ACTION ITEM. Write out exactly the lines running from the line that includes "n1.filter _" to the end of the data, both ends included, and nothing besides.

DATA FOR REVIEW.
lemma filter_ne_length {ys : List Int} {a : Int} (hnd : ys.Nodup) (ha : a ∈ ys) :
    (ys.filter fun j => decide (j ≠ a)).length = ys.length - 1 := by
  induction ys with
  | nil => cases ha
  | cons x t ih =>
    rcases List.mem_cons.mp ha with h | h
    · subst h
      have hnotin : a ∉ t := (List.nodup_cons.mp hnd).1
      have hself : List.filter (fun j => decide (j ≠ a)) t = t :=
        List.filter_eq_self.mpr fun b hb =>
          decide_eq_true fun hba => hnotin (hba ▸ hb)
      rw [List.filter_cons, if_neg (by simp), hself]
      simp
    · have hxa : x ≠ a := fun hh => (List.nodup_cons.mp hnd).1 (hh ▸ h)
      have ht := ih (List.nodup_cons.mp hnd).2 h
      have hlen : 0 < t.length := List.length_pos_of_mem h
      rw [List.filter_cons, if_pos (decide_eq_true hxa)]
      simp only [List.length_cons]
      omega

lemma count3 {xs : List Int} {k l m : Int} (hnd : xs.Nodup)
    (hk : k ∈ xs) (hl : l ∈ xs) (hm : m ∈ xs)
    (hkl : k ≠ l) (hkm : k ≠ m) (hlm : l ≠ m) :
    (((xs.filter fun j => decide (j ≠ k ∧ j ≠ l ∧ j ≠ m)).length : Int))
      = (xs.length : Int) - 3 := by
  have e : (xs.filter fun j => decide (j ≠ k ∧ j ≠ l ∧ j ≠ m))
      = ((xs.filter fun j => decide (j ≠ k)).filter fun j => decide (j ≠ l)).filter
          fun j => decide (j ≠ m) := by
    simp only [List.filter_filter]
    apply List.filter_congr
    intro x _
    by_cases h1 : x = k <;> by_cases h2 : x = l <;> by_cases h3 : x = m <;> simp [h1, h2, h3]
  have n1 : (xs.filter fun j => decide (j ≠ k)).Nodup := hnd.filter _
  have m1l : l ∈ xs.filter fun j => decide (j ≠ k) :=
    List.mem_filter.mpr ⟨hl, decide_eq_true hkl.symm⟩
  have m1m : m ∈ xs.filter fun j => decide (j ≠ k) :=
    List.mem_filter.mpr ⟨hm, decide_eq_true hkm.symm⟩
  have n2 : ((xs.filter fun j => decide (j ≠ k)).filter fun j => decide (j ≠ l)).Nodup :=
    n1.filter _
  have m2m : m ∈ (xs.filter fun j => decide (j ≠ k)).filter fun j => decide (j ≠ l) :=
    List.mem_filter.mpr ⟨m1m, decide_eq_true hlm.symm⟩
  have l1 := filter_ne_length hnd hk
  have l2 := filter_ne_length n1 m1l
  have l3 := filter_ne_length n2 m2m
  have h3 := three_le_length hk hl hm hkl hkm hlm
  rw [e]
  omega

lemma internal_eq (graph : List (List Int)) :
    internal graph = ((pvRg graph).map fun i => sumA graph i).sum := by
  unfold internal
  refine ((foldl_body_add _ (fun i => sumA graph i) ?_ _ 0).trans (zero_add _))
  intro c i
  refine (foldl_body_add _ ?f1 ?h1 _ c).trans ?e1
  case h1 =>
    intro c j
    refine (foldl_body_add _ ?f2 ?h2 _ c).trans ?e2
    case h2 =>
      intro c k
      refine (foldl_body_add _ ?f3 ?h3 _ c).trans ?e3
      case h3 =>
        intro c l
        refine (foldl_body_add _ ?f4 ?h4 _ c).trans ?e4
        case h4 =>
          intro c m
          show _ = c + indA graph i j k l m
          simp only [indA]; split_ifs <;> omega
        case e4 => rfl
      case e3 => rfl
    case e2 => rfl
  case e1 => rfl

WRITTEN ANSWER.
    n1.filter _
  have m2m : m ∈ (xs.filter fun j => decide (j ≠ k)).filter fun j => decide (j ≠ l) :=
    List.mem_filter.mpr ⟨m1m, decide_eq_true hlm.symm⟩
  have l1 := filter_ne_length hnd hk
  have l2 := filter_ne_length n1 m1l
  have l3 := filter_ne_length n2 m2m
  have h3 := three_le_length hk hl hm hkl hkm hlm
  rw [e]
  omega

lemma internal_eq (graph : List (List Int)) :
    internal graph = ((pvRg graph).map fun i => sumA graph i).sum := by
  unfold internal
  refine ((foldl_body_add _ (fun i => sumA graph i) ?_ _ 0).trans (zero_add _))
  intro c i
  refine (foldl_body_add _ ?f1 ?h1 _ c).trans ?e1
  case h1 =>
    intro c j
    refine (foldl_body_add _ ?f2 ?h2 _ c).trans ?e2
    case h2 =>
      intro c k
      refine (foldl_body_add _ ?f3 ?h3 _ c).trans ?e3
      case h3 =>
        intro c l
        refine (foldl_body_add _ ?f4 ?h4 _ c).trans ?e4
        case h4 =>
          intro c m
          show _ = c + indA graph i j k l m
          simp only [indA]; split_ifs <;> omega
        case e4 => rfl
      case e3 => rfl
    case e2 => rfl
  case e1 => rfl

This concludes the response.